In the entries below, find the line with "cnLoopA norm_text tokens ks" and print exactly every line from there up to and including the line with "-- B's final", with no other lines.

-- DATA TO USE follows --

-- pv_equiv track=rewrite | github.com/jacbus1/Polymarket-News-Trader | src/polymarket_news_trader/strategy.py | _contains_none
-- ===== SOURCE A (Python) =====
-- def _contains_none(norm_text: str, tokens: set[str], keywords: list[str]) -> bool:
--     for k in keywords:
--         if not k:
--             continue
--         if " " in k:
--             if k.lower() in norm_text:
--                 return False
--         else:
--             if k.lower() in tokens:
--                 return False
--     return True
-- ===== SOURCE B (Python) =====
-- def _contains_none(norm_text: str, tokens: set[str], keywords: list[str]) -> bool:
--     # Partition keywords once into single-token words and phrase keywords,
--     # then match words via set intersection and phrases via any().
--     words = set()
--     phrases = []
--     for k in keywords:
--         if not k:
--             continue
--         if " " in k:
--             phrases.append(k.lower())
--         else:
--             words.add(k.lower())
--     if words & tokens:
--         return False
--     return not any(p in norm_text for p in phrases)
-- ===== Notes on version B (the rewrite author's own statement) =====
-- stated objective: idiomatic
-- what changed: Replaces the single early-return loop with a partition pass (word set vs phrase list) followed by a set-intersection test for words and an any() over phrases.
import Mathlib
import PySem

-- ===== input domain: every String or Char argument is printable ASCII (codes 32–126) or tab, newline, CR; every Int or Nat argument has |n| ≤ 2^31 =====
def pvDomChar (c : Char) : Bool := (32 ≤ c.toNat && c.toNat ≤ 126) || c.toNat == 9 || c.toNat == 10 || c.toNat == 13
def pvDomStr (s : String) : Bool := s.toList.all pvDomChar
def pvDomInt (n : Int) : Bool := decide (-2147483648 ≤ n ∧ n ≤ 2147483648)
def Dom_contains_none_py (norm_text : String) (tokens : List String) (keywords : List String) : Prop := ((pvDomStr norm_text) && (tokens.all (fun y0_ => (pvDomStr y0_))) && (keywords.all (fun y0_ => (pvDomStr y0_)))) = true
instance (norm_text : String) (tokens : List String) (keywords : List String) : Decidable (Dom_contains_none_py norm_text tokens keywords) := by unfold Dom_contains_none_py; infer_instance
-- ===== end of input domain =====

-- B partitions the keywords once into a word set and a phrase list, then tests
-- words by set intersection with tokens and phrases by any() over the text (idiomatic decomposition; same cost).

-- ===== PORT A =====
-- A's single loop with early return False
def cnLoopA (norm_text : String) (tokens : List String) : List String → Bool
  | [] => true
  | k :: rest =>
    if k == "" then cnLoopA norm_text tokens rest
    else if PySem.Str.isIn " " k then
      if PySem.Str.isIn (PySem.Str.lower k) norm_text then false
      else cnLoopA norm_text tokens rest
    else
      if tokens.contains (PySem.Str.lower k) then false
      else cnLoopA norm_text tokens rest

def contains_none_py (norm_text : String) (tokens : List String) (keywords : List String) : Bool :=
  cnLoopA norm_text tokens keywords

-- ===== PORT B =====
-- B's partition step: accumulate (word set, phrase list)
def cnStep (wp : PySem.Set String × List String) (k : String) : PySem.Set String × List String :=
  if k == "" then wp
  else if PySem.Str.isIn " " k then (wp.1, wp.2 ++ [PySem.Str.lower k])
  else (PySem.Set.add wp.1 (PySem.Str.lower k), wp.2)

def contains_none_py_alt (norm_text : String) (tokens : List String) (keywords : List String) : Bool :=
  let wp := keywords.foldl cnStep (PySem.Set.empty, ([] : List String))
  if PySem.Set.inter wp.1 tokens = [] then
    !(wp.2.any (fun p => PySem.Str.isIn p norm_text))
  else false

-- ===== PRECONDITION & SPEC =====
def Spec_contains_none_py (norm_text : String) (tokens : List String) (keywords : List String) (out : Bool) : Prop := out = contains_none_py_alt norm_text tokens keywords
instance (norm_text : String) (tokens : List String) (keywords : List String) (out : Bool) : Decidable (Spec_contains_none_py norm_text tokens keywords out) := by unfold Spec_contains_none_py; infer_instance

-- ===== CLAIM (what is proved, stated in full; the proofs are below) =====
def Claim_equal_contains_none_py : Prop := ∀ (norm_text : String) (tokens : List String) (keywords : List String), Dom_contains_none_py norm_text tokens keywords → Spec_contains_none_py norm_text tokens keywords (contains_none_py norm_text tokens keywords)

-- ===== LEMMAS AND PROOFS =====

-- whether keyword k matches (k nonempty and its lowered form hits the text or token set)
def cnMatch (norm_text : String) (tokens : List String) (k : String) : Bool :=
  !(k == "") && (if PySem.Str.isIn " " k then PySem.Str.isIn (PySem.Str.lower k) norm_text
                 else tokens.contains (PySem.Str.lower k))

theorem cnLoopA_eq_all (norm_text : String) (tokens : List String) (ks : List String) :
    cnLoopA norm_text tokens ks = ks.all (fun k => !cnMatch norm_text tokens k) := by
  induction ks with
  | nil => rfl
  | cons k rest ih =>
    simp only [cnLoopA, List.all_cons, cnMatch]
    split_ifs <;> simp_all [cnMatch, beq_iff_eq]

-- B's final check as a function of the accumulator
def cnCheck (norm_text : String) (tokens : List String) (wp : PySem.Set String × List String) : Bool :=
  decide (PySem.Set.inter wp.1 tokens = []) && !(wp.2.any (fun p => PySem.Str.isIn p norm_text))

theorem inter_add_eq_nil (w : PySem.Set String) (tokens : List String) (x : String) :
    (PySem.Set.inter (PySem.Set.add w x) tokens = []) ↔
      (PySem.Set.inter w tokens = [] ∧ ¬ x ∈ tokens) := by
  simp only [List.eq_nil_iff_forall_not_mem, PySem.Set.mem_inter, PySem.Set.mem_add]
  constructor
  · intro h
    refine ⟨fun y hy => h y ⟨Or.inl hy.1, hy.2⟩, fun hx => h x ⟨Or.inr rfl, hx⟩⟩
  · rintro ⟨h, hx⟩ y ⟨hy1 | rfl, hy2⟩
    · exact h y ⟨hy1, hy2⟩
    · exact hx hy2

theorem cnCheck_foldl (norm_text : String) (tokens : List String) (ks : List String)
    (wp : PySem.Set String × List String) :
    cnCheck norm_text tokens (ks.foldl cnStep wp) =
      (cnCheck norm_text tokens wp && ks.all (fun k => !cnMatch norm_text tokens k)) := by
  induction ks generalizing wp with
  | nil => simp
  | cons k rest ih =>
    simp only [List.foldl_cons, List.all_cons, ih]
    have hstep : cnCheck norm_text tokens (cnStep wp k) =
        (cnCheck norm_text tokens wp && !cnMatch norm_text tokens k) := by
      by_cases h1 : k = ""
      · simp [cnStep, cnMatch, cnCheck, h1]
      · by_cases h2 : PySem.Chars.isIn [' '] k.toList = true
        · have h1' : (k == "") = false := beq_eq_false_iff_ne.mpr h1
          simp [cnStep, cnMatch, cnCheck, h1', h2, Bool.and_assoc]
        · have hadd := inter_add_eq_nil wp.1 tokens (PySem.Str.lower k)
          by_cases h3 : PySem.Set.inter wp.1 tokens = [] <;>
            by_cases h4 : PySem.Str.lower k ∈ tokens <;>
              simp [cnStep, cnMatch, cnCheck, h1, h2, h3, h4, hadd, beq_iff_eq]
    rw [hstep, Bool.and_assoc]

theorem alt_eq_check (norm_text : String) (tokens : List String) (ks : List String) :
    contains_none_py_alt norm_text tokens ks =
      cnCheck norm_text tokens (ks.foldl cnStep (PySem.Set.empty, [])) := by
  simp only [contains_none_py_alt, cnCheck]
  split_ifs with h
  · rw [decide_eq_true h, Bool.true_and]
  · rw [decide_eq_false h, Bool.false_and]

-- ===== VERDICT (by name: the statement is the Claim_ definition above) =====
theorem contains_none_py_spec : Claim_equal_contains_none_py := by
  intro norm_text tokens keywords _
  unfold Spec_contains_none_py contains_none_py
  rw [alt_eq_check, cnCheck_foldl, cnLoopA_eq_all]
  have : cnCheck norm_text tokens (PySem.Set.empty, []) = true := by
    simp [cnCheck, PySem.Set.empty, PySem.Set.inter]
  rw [this, Bool.true_and]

-- DATA TO USE concluded --

### RESULT OF THIS EXERCISE:
    cnLoopA norm_text tokens ks = ks.all (fun k => !cnMatch norm_text tokens k) := by
  induction ks with
  | nil => rfl
  | cons k rest ih =>
    simp only [cnLoopA, List.all_cons, cnMatch]
    split_ifs <;> simp_all [cnMatch, beq_iff_eq]

-- B's final check as a function of the accumulator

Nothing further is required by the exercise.